The SFPscan script can be used for Single Feature Polymorphism (SFP) detection and genotyping of a RIL population. This script was used successfully to construct a high-resolution haplotype for the Arabidopsis Bay-0 × Shahdara RIL population (West et al. 2006, Genome Research 16: 787-795, PubMed link PubMed - National Library of Medicine; Arabidopsis Bay-0 × Sha Haplotype Map).

The Perl script (Version 10) can be downloaded here: SFPscanV10.pl.

The R-script required for the background correction of the .CEL files can be downloaded here: BioC_getBGPM.r.

An input file with ATH1 GeneChip probeset IDs and AGI gene IDs that is required for the Perl script can be downloaded here: ATH1_conv-probeset-genecode.txt. This file should only be used if you work with the Affymetrix ATH1 GeneChip.

Please read the instructions below before using the scripts. Make sure that all your input files and background corrected .CEL files are in the same directory as the SFPscan script.
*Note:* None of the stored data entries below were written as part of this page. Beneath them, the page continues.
-- keys of the memo fold
lemma pvMemo_contains {κ ν : Type} [BEq κ] [LawfulBEq κ] (f : κ → ν)
    (l : List κ) (d : PySem.Dict κ ν) (u : κ) :
    ((l.foldl (fun d t => if d.contains t then d else d.insert t (f t)) d).contains u = true)
      ↔ u ∈ l ∨ d.contains u = true := by
  induction l generalizing d with
  | nil => simp
  | cons a l ih =>
    simp only [List.foldl_cons]
    by_cases hc : d.contains a
    · rw [if_pos hc, ih]
      constructor
      · rintro (h | h)
        · exact Or.inl (List.mem_cons_of_mem _ h)
        · exact Or.inr h
      · rintro (h | h)
        · rcases List.mem_cons.mp h with rfl | h'
          · exact Or.inr hc
          · exact Or.inl h'
        · exact Or.inr h
    · rw [if_neg hc, ih]
      simp only [PySem.Dict.contains_insert, Bool.or_eq_true, beq_iff_eq, List.mem_cons]
      tauto

-- the memo fold preserves the memo invariant
lemma pvMemo_inv {κ ν : Type} [BEq κ] [LawfulBEq κ] [DecidableEq κ] (f : κ → ν) (d0 : ν)
    (l : List κ) (d : PySem.Dict κ ν)
    (hd : ∀ t, d.contains t = true → d.getD t d0 = f t) (u : κ)
    (hu : (l.foldl (fun d t => if d.contains t then d else d.insert t (f t)) d).contains u = true) :
    (l.foldl (fun d t => if d.contains t then d else d.insert t (f t)) d).getD u d0 = f u := by
  rcases (pvMemo_contains f l d u).mp hu with h | h
  · exact pvMemo_getD f d0 l d hd u (Or.inl h)
  · exact pvMemo_getD f d0 l d hd u (Or.inr h)

-- nested memo table: looking up any key listed under some processed t gives f
lemma pvTable_getD (f : Int → Int) (g : List Char → List Int) (ls : List (List Char))
    (d : PySem.Dict Int Int) (hd : ∀ u, d.contains u = true → d.getD u 0 = f u)
    (pos : Int) (hpos : (∃ t ∈ ls, pos ∈ g t) ∨ d.contains pos = true) :
    ((ls.foldl (fun d t => (g t).foldl
        (fun (d : PySem.Dict Int Int) p => if d.contains p then d else d.insert p (f p)) d) d).getD pos 0)
      = f pos := by
  induction ls generalizing d with
  | nil =>
    rcases hpos with ⟨t, ht, _⟩ | h
    · cases ht
    · exact hd pos h
  | cons a ls ih =>
    simp only [List.foldl_cons]
    refine ih _ (fun u hu => pvMemo_inv f 0 (g a) d hd u hu) ?_
    rcases hpos with ⟨t, ht, hpt⟩ | h
    · rcases List.mem_cons.mp ht with rfl | ht'
      · exact Or.inr ((pvMemo_contains f (g t) d pos).mpr (Or.inl hpt))
      · exact Or.inl ⟨t, ht', hpt⟩
    · exact Or.inr ((pvMemo_contains f (g a) d pos).mpr (Or.inr h))

-- substring-in-window test = existence of an occurrence inside the window (nonempty term,
-- window bounds in range)
lemma pvIsIn_window (cl qt : List Char) (ws we0 : Int) (hqt : qt ≠ []) (hws : 0 ≤ ws)
    (hwe0 : 0 ≤ we0) (hwe : we0 ≤ (cl.length : Int)) :
    (PySem.Chars.isIn qt (PySem.List.slice cl (some ws) (some we0)) = true) ↔
      ∃ p ∈ pvOccOf cl qt, ws ≤ p ∧ p + qt.length ≤ we0 := by
  have htl : 1 ≤ qt.length := by
    cases qt with | nil => exact absurd rfl hqt | cons a l => simp
  have hsl : PySem.List.slice cl (some ws) (some we0) =
      List.take (PySem.List.clampIdx cl.length we0 - PySem.List.clampIdx cl.length ws)
        (List.drop (PySem.List.clampIdx cl.length ws) cl) := rfl
  set aE := PySem.List.clampIdx cl.length ws with haEdef
  set bE := PySem.List.clampIdx cl.length we0 with hbEdef
  have haE : aE = min ws.toNat cl.length := pvClampIdx_of_nonneg _ _ hws
  have hbE : (bE : Int) = we0 ∧ bE ≤ cl.length := by
    rw [hbEdef, pvClampIdx_of_nonneg _ _ hwe0]
    constructor <;> omega
  rw [← PySem.Chars.exists_prefix_drop_iff_isIn, hsl]
  constructor
  · rintro ⟨j, hj⟩
    rw [List.drop_take, List.drop_drop, List.prefix_take_iff] at hj
    obtain ⟨hpre, hlen⟩ := hj
    refine ⟨((aE + j : Nat) : Int), (pvMem_occ cl qt _).mpr ⟨by omega, ?_, by simpa using hpre⟩, ?_, ?_⟩
    · push_cast
      have := hbE.2
      omega
    · push_cast
      omega
    · push_cast
      have := hbE.1
      omega
  · rintro ⟨p, hp, hwsp, hpwe⟩
    obtain ⟨hp0, hpn, hpre⟩ := (pvMem_occ cl qt p).mp hp
    have haEp : aE ≤ p.toNat := by omega
    refine ⟨p.toNat - aE, ?_⟩
    rw [List.drop_take, List.drop_drop, List.prefix_take_iff]
    have hidx : aE + (p.toNat - aE) = p.toNat := by omega
    rw [hidx]
    have := hbE.1
    exact ⟨hpre, by omega⟩

-- the bisect test decides that existence
lemma pvBisect_iff (ps : List Int) (hs : ps.Pairwise (· < ·)) (ws we L : Int) :
    ((PySem.List.bisectLeft ps ws < ps.length ∧ ps.getD (PySem.List.bisectLeft ps ws) 0 + L ≤ we)
      ↔ ∃ p ∈ ps, ws ≤ p ∧ p + L ≤ we) := by
  have hs' : ps.Pairwise (· ≤ ·) := hs.imp le_of_lt
  obtain ⟨hle, hlt, hge⟩ := PySem.List.bisectLeft_spec ps ws hs'
  set j := PySem.List.bisectLeft ps ws with hj
  constructor
  · rintro ⟨hjl, hcond⟩
    refine ⟨ps[j], List.getElem_mem _, hge j hjl (le_refl _), ?_⟩
    rwa [List.getD_eq_getElem ps 0 hjl] at hcond
  · rintro ⟨p, hp, hwsp, hpwe⟩
    obtain ⟨i, hi, rfl⟩ := List.getElem_of_mem hp
    have hji : j ≤ i := by
      rcases Nat.lt_or_ge i j with hlt' | h
      · exact absurd (hlt i hi hlt') (by omega)
      · exact h
    have hjl : j < ps.length := lt_of_le_of_lt hji hi
    refine ⟨hjl, ?_⟩
    rw [List.getD_eq_getElem ps 0 hjl]
    have hmono : ps[j] ≤ ps[i] := by
      rcases Nat.lt_or_ge j i with h | h
      · exact le_of_lt ((List.pairwise_iff_getElem.mp hs) j i hjl hi h)
      · have : j = i := by omega
        subst this; exact le_refl _
    omega

-- the two score computations agree for a nonnegative half-window and a candidate position
lemma pvScore_eq (cl : List Char) (qts : List String) (half pos : Int)
    (hhalf : 0 ≤ half) (hpos0 : 0 ≤ pos) (hposn : pos ≤ (cl.length : Int)) :
    ((qts.map (fun qt => if PySem.Chars.isIn (PySem.Chars.lower qt.toList)
        (PySem.List.slice cl (some (max 0 (pos - half)))
          (some (min ((cl.length : Int)) (pos + half)))) then (1:Int) else 0)).sum)
      = pvBScore cl.length (qts.map (fun t => PySem.Chars.lower t.toList))
          ((qts.map (fun t => PySem.Chars.lower t.toList)).foldl
            (fun (d : PySem.Dict (List Char) (List Int)) t =>
              if d.contains t then d else d.insert t (pvOccOf cl t)) PySem.Dict.empty)
          half pos := by
  simp only [pvBScore]
  set ws := max 0 (pos - half) with hwsdef
  set we0 := min ((cl.length : Int)) (pos + half) with hwe0def
  set lowered := qts.map (fun t => PySem.Chars.lower t.toList) with hlow
  set occ := lowered.foldl (fun (d : PySem.Dict (List Char) (List Int)) t =>
      if d.contains t then d else d.insert t (pvOccOf cl t)) PySem.Dict.empty with hocc
  have hws : (0 : Int) ≤ ws := le_max_left _ _
  have hwsle : ws ≤ pos := by omega
  have hwe0 : (0 : Int) ≤ we0 := by omega
  have hwe : we0 ≤ (cl.length : Int) := min_le_left _ _
  have hposwe : pos ≤ we0 := by omega
  have hgetD : ∀ qt ∈ lowered, occ.getD qt [] = pvOccOf cl qt := by
    intro qt hqt
    refine pvMemo_getD (pvOccOf cl) [] lowered PySem.Dict.empty ?_ qt (Or.inl hqt)
    intro u hu
    simp [PySem.Dict.contains, PySem.Dict.empty] at hu
  have hcond : ∀ qt ∈ lowered,
      (PySem.Chars.isIn qt (PySem.List.slice cl (some ws) (some we0)) = true)
        ↔ (PySem.List.bisectLeft (occ.getD qt []) ws < (occ.getD qt []).length ∧
             (occ.getD qt []).getD (PySem.List.bisectLeft (occ.getD qt []) ws) 0 + qt.length ≤ we0) := by
    intro qt hqt
    rw [hgetD qt hqt, pvBisect_iff (pvOccOf cl qt) (pvOcc_sorted cl qt) ws we0 qt.length]
    by_cases hq : qt = []
    · subst hq
      simp only [PySem.Chars.isIn_nil, List.length_nil, Nat.cast_zero, true_iff]
      refine ⟨ws, (pvMem_occ cl [] ws).mpr ⟨hws, by simp; omega, by simp⟩, le_refl _, by simp; omega⟩
    · exact pvIsIn_window cl qt ws we0 hq hws hwe0 hwe
  have hmapA : (qts.map (fun qt => if PySem.Chars.isIn (PySem.Chars.lower qt.toList)
        (PySem.List.slice cl (some ws) (some we0)) then (1:Int) else 0))
      = lowered.map (fun t => if PySem.Chars.isIn t (PySem.List.slice cl (some ws) (some we0))
          then (1:Int) else 0) := by
    rw [hlow, List.map_map]
    rfl
  have hB : lowered.foldl (fun (s : Int) qt =>
        let ps := occ.getD qt []
        let j := PySem.List.bisectLeft ps ws
        if j < ps.length ∧ ps.getD j 0 + qt.length ≤ we0 then s + 1 else s) 0
      = lowered.foldl (fun (s : Int) qt =>
          if (fun qt => decide
              (PySem.List.bisectLeft (occ.getD qt []) ws < (occ.getD qt []).length ∧
               (occ.getD qt []).getD (PySem.List.bisectLeft (occ.getD qt []) ws) 0 + qt.length ≤ we0)) qt
            = true then s + 1 else s) 0 := by
    refine PySem.List.foldl_congr_mem lowered _ _ 0 ?_
    intro s qt _
    simp
  rw [hmapA, hB, PySem.List.sum_map_ite_one_zero, PySem.List.foldl_count_if]
  have hcnt : List.countP
        (fun t => PySem.Chars.isIn t (PySem.List.slice cl (some ws) (some we0))) lowered
      = List.countP (fun qt => decide
          (PySem.List.bisectLeft (occ.getD qt []) ws < (occ.getD qt []).length ∧
           (occ.getD qt []).getD (PySem.List.bisectLeft (occ.getD qt []) ws) 0 + qt.length ≤ we0))
          lowered := by
    apply List.countP_congr
    intro qt hqt
    simp only [decide_eq_true_eq]
    exact hcond qt hqt
  rw [hcnt]
  omega

-- ===== VERDICT (by name: the statement is the Claim_ definition above) =====
theorem find_best_snippet_position_py_spec : Claim_equal_find_best_snippet_position_py := by
  intro content query_terms max_length _hdom hpre
  unfold Spec_find_best_snippet_position_py
  by_cases hq : query_terms = []
  · simp only [find_best_snippet_position_py, find_best_snippet_position_py_alt, if_pos hq]
  · have hml : (0 : Int) ≤ max_length := hpre.resolve_left hq
    have hhalf : (0 : Int) ≤ PySem.Int.floordiv max_length 2 := by
      rw [PySem.Int.floordiv_eq_ediv_of_pos (by norm_num)]
      exact Int.ediv_nonneg hml (by norm_num)
    simp only [find_best_snippet_position_py, find_best_snippet_position_py_alt, if_neg hq]
    congr 1
    rw [List.foldl_map]
    apply PySem.List.foldl_congr_mem
    intro st term hterm
    rw [pvALoop_eq (PySem.Chars.lower content.toList) (PySem.Chars.lower term.toList)
      query_terms max_length ((PySem.Chars.lower content.toList).length + 1) 0 (by omega) st]
    have hfil : (pvOccOf (PySem.Chars.lower content.toList) (PySem.Chars.lower term.toList)).filter
        (fun q => decide (((0 : Nat) : Int) ≤ q))
        = pvOccOf (PySem.Chars.lower content.toList) (PySem.Chars.lower term.toList) := by
      rw [List.filter_eq_self]
      intro p hp
      have := (pvMem_occ _ _ _).mp hp
      simp only [decide_eq_true_eq]
      push_cast
      omega
    rw [hfil]
    have hmemo : ((query_terms.map (fun t => PySem.Chars.lower t.toList)).foldl
          (fun (d : PySem.Dict (List Char) (List Int)) t =>
            if d.contains t then d else d.insert t (pvOccOf (PySem.Chars.lower content.toList) t))
          PySem.Dict.empty).getD (PySem.Chars.lower term.toList) []
        = pvOccOf (PySem.Chars.lower content.toList) (PySem.Chars.lower term.toList) := by
      refine pvMemo_getD _ _ _ _ ?_ _ (Or.inl (List.mem_map_of_mem hterm))
      intro u hu
      simp [PySem.Dict.contains, PySem.Dict.empty] at hu
    rw [hmemo]
    refine PySem.List.foldl_congr_mem _ _ _ st ?_
    intro st' pos hpos
    obtain ⟨hp0, hpn, _⟩ := (pvMem_occ _ _ _).mp hpos
    have htab : ((query_terms.map (fun t => PySem.Chars.lower t.toList)).foldl
          (fun (d : PySem.Dict Int Int) t =>
            ((((query_terms.map (fun t => PySem.Chars.lower t.toList)).foldl
              (fun (d : PySem.Dict (List Char) (List Int)) t =>
                if d.contains t then d else d.insert t (pvOccOf (PySem.Chars.lower content.toList) t))
              PySem.Dict.empty)).getD t []).foldl
              (fun (d : PySem.Dict Int Int) p => if d.contains p then d else d.insert p
                (pvBScore (PySem.Chars.lower content.toList).length
                  (query_terms.map (fun t => PySem.Chars.lower t.toList))
                  ((query_terms.map (fun t => PySem.Chars.lower t.toList)).foldl
                    (fun (d : PySem.Dict (List Char) (List Int)) t =>
                      if d.contains t then d else d.insert t (pvOccOf (PySem.Chars.lower content.toList) t))
                    PySem.Dict.empty)
                  (PySem.Int.floordiv max_length 2) p)) d)
          PySem.Dict.empty).getD pos 0
        = pvBScore (PySem.Chars.lower content.toList).length
            (query_terms.map (fun t => PySem.Chars.lower t.toList))
            ((query_terms.map (fun t => PySem.Chars.lower t.toList)).foldl
              (fun (d : PySem.Dict (List Char) (List Int)) t =>
                if d.contains t then d else d.insert t (pvOccOf (PySem.Chars.lower content.toList) t))
              PySem.Dict.empty)
            (PySem.Int.floordiv max_length 2) pos := by
      refine pvTable_getD _ _ _ _ ?_ pos (Or.inl ⟨PySem.Chars.lower term.toList,
        List.mem_map_of_mem hterm, by rw [hmemo]; exact hpos⟩)
      intro u hu
      simp [PySem.Dict.contains, PySem.Dict.empty] at hu
    simp only [pvAStep]
    rw [htab, pvScore_eq (PySem.Chars.lower content.toList) query_terms
      (PySem.Int.floordiv max_length 2) pos hhalf hp0 (by omega)]
theorem pvDfsA_eq {ringL keyL : List Char} {n : Int} :
    ∀ (fuel : Nat) (cur p : Int) (memo : PySem.Dict (Int × Int) Int),
      0 ≤ p → p ≤ (keyL.length : Int) → ((keyL.length : Int) - p).toNat < fuel →
      pvMG ringL n keyL memo →
      (pvDfsA (pvBuildPos ringL) keyL n (keyL.length : Int) fuel cur p memo).1
          = pvN ringL n (keyL.drop p.toNat) cur ∧
        pvMG ringL n keyL (pvDfsA (pvBuildPos ringL) keyL n (keyL.length : Int) fuel cur p memo).2 := by
  intro fuel
  induction fuel with
  | zero => intro cur p memo _ _ h2 _; omega
  | succ fuel ih =>
    intro cur p memo hp0 hpm hfuel hmg
    by_cases hpeq : p = (keyL.length : Int)
    · simp only [pvDfsA, if_pos hpeq]
      refine ⟨?_, hmg⟩
      have hd : keyL.drop p.toNat = [] := List.drop_of_length_le (by omega)
      rw [hd]; rfl
    · have hplt : p < (keyL.length : Int) := lt_of_le_of_ne hpm hpeq
      have hptn : p.toNat < keyL.length := by omega
      have hdrop : keyL.drop p.toNat = keyL[p.toNat] :: keyL.drop (p.toNat + 1) :=
        List.drop_eq_getElem_cons hptn
      have hc : PySem.List.pyGetD keyL p ' ' = keyL[p.toNat] :=
        PySem.List.pyGetD_eq_getElem keyL ' ' hp0 (by exact_mod_cast hplt)
      have hsucc : (p + 1).toNat = p.toNat + 1 := by omega
      simp only [pvDfsA, if_neg hpeq]
      cases hget : memo.get? (cur, p) with
      | some v =>
        simp only
        exact ⟨(hmg cur p v hget).2, hmg⟩
      | none =>
        simp only [hc, pvBuildPos_getD]
        rw [hdrop]
        simp only [pvN]
        by_cases hlen : (pvOcc ringL keyL[p.toNat]).length = 1
        · rw [if_pos hlen, if_pos hlen]
          obtain ⟨ha, hb⟩ := ih (PySem.List.pyGetD (pvOcc ringL keyL[p.toNat]) 0 0) (p + 1) memo
            (by omega) (by omega) (by omega) hmg
          rw [hsucc] at ha
          refine ⟨by rw [ha], ?_⟩
          intro cur' p' v' hget'
          rw [PySem.Dict.get?_insert] at hget'
          split_ifs at hget' with heq
          · cases hget'
            injection heq with hceq hpeq'
            subst hceq; subst hpeq'
            exact ⟨hp0, by rw [hdrop]; simp only [pvN]; rw [if_pos hlen, ha]⟩
          · exact hb _ _ _ hget'
        · rw [if_neg hlen, if_neg hlen, pvPr_def, pvPl_def]
          obtain ⟨ha1, hb1⟩ := ih (pvPr (pvOcc ringL keyL[p.toNat]) cur) (p + 1) memo
            (by omega) (by omega) (by omega) hmg
          obtain ⟨ha2, hb2⟩ := ih (pvPl (pvOcc ringL keyL[p.toNat]) cur) (p + 1)
            (pvDfsA (pvBuildPos ringL) keyL n (keyL.length : Int) fuel
              (pvPr (pvOcc ringL keyL[p.toNat]) cur) (p + 1) memo).2
            (by omega) (by omega) (by omega) hb1
          rw [hsucc] at ha1 ha2
          refine ⟨by rw [ha1, ha2], ?_⟩
          intro cur' p' v' hget'
          rw [PySem.Dict.get?_insert] at hget'
          split_ifs at hget' with heq
          · cases hget'
            injection heq with hceq hpeq'
            subst hceq; subst hpeq'
            refine ⟨hp0, ?_⟩
            rw [hdrop]
            simp only [pvN]
            rw [if_neg hlen, ha1, ha2]
          · exact hb2 _ _ _ hget'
From a Unix/Linux shell or a Windows Command Prompt type the name of the script file followed by the command line arguments (explained below). On the Unix/Linux system you might have to type 'perl' before the name of the script file.

To use the Perl script you will need to have a Perl interpreter installed. On Unix or Linux systems the Perl interpreter is usually available without further installations. On Windows you will need to install a Perl interpreter, for example from http://www.activestate.com/Products/ActivePerl/. Make sure you, or your system administrator, have installed the required Perl packages for the SFPscan script (see the use statements at the top of the script).

To use the R script you will need to install the R-programming environment. For more information see http://www.r-project.org/. Once you have that installed, you will need to install the Bioconductor packages. For more information see http://www.bioconductor.org/.



New:
SFPscan (Version 10) is now also available with a graphical user interface.
The Perl script can be downloaded here: SFPscanGUI_V2.pl.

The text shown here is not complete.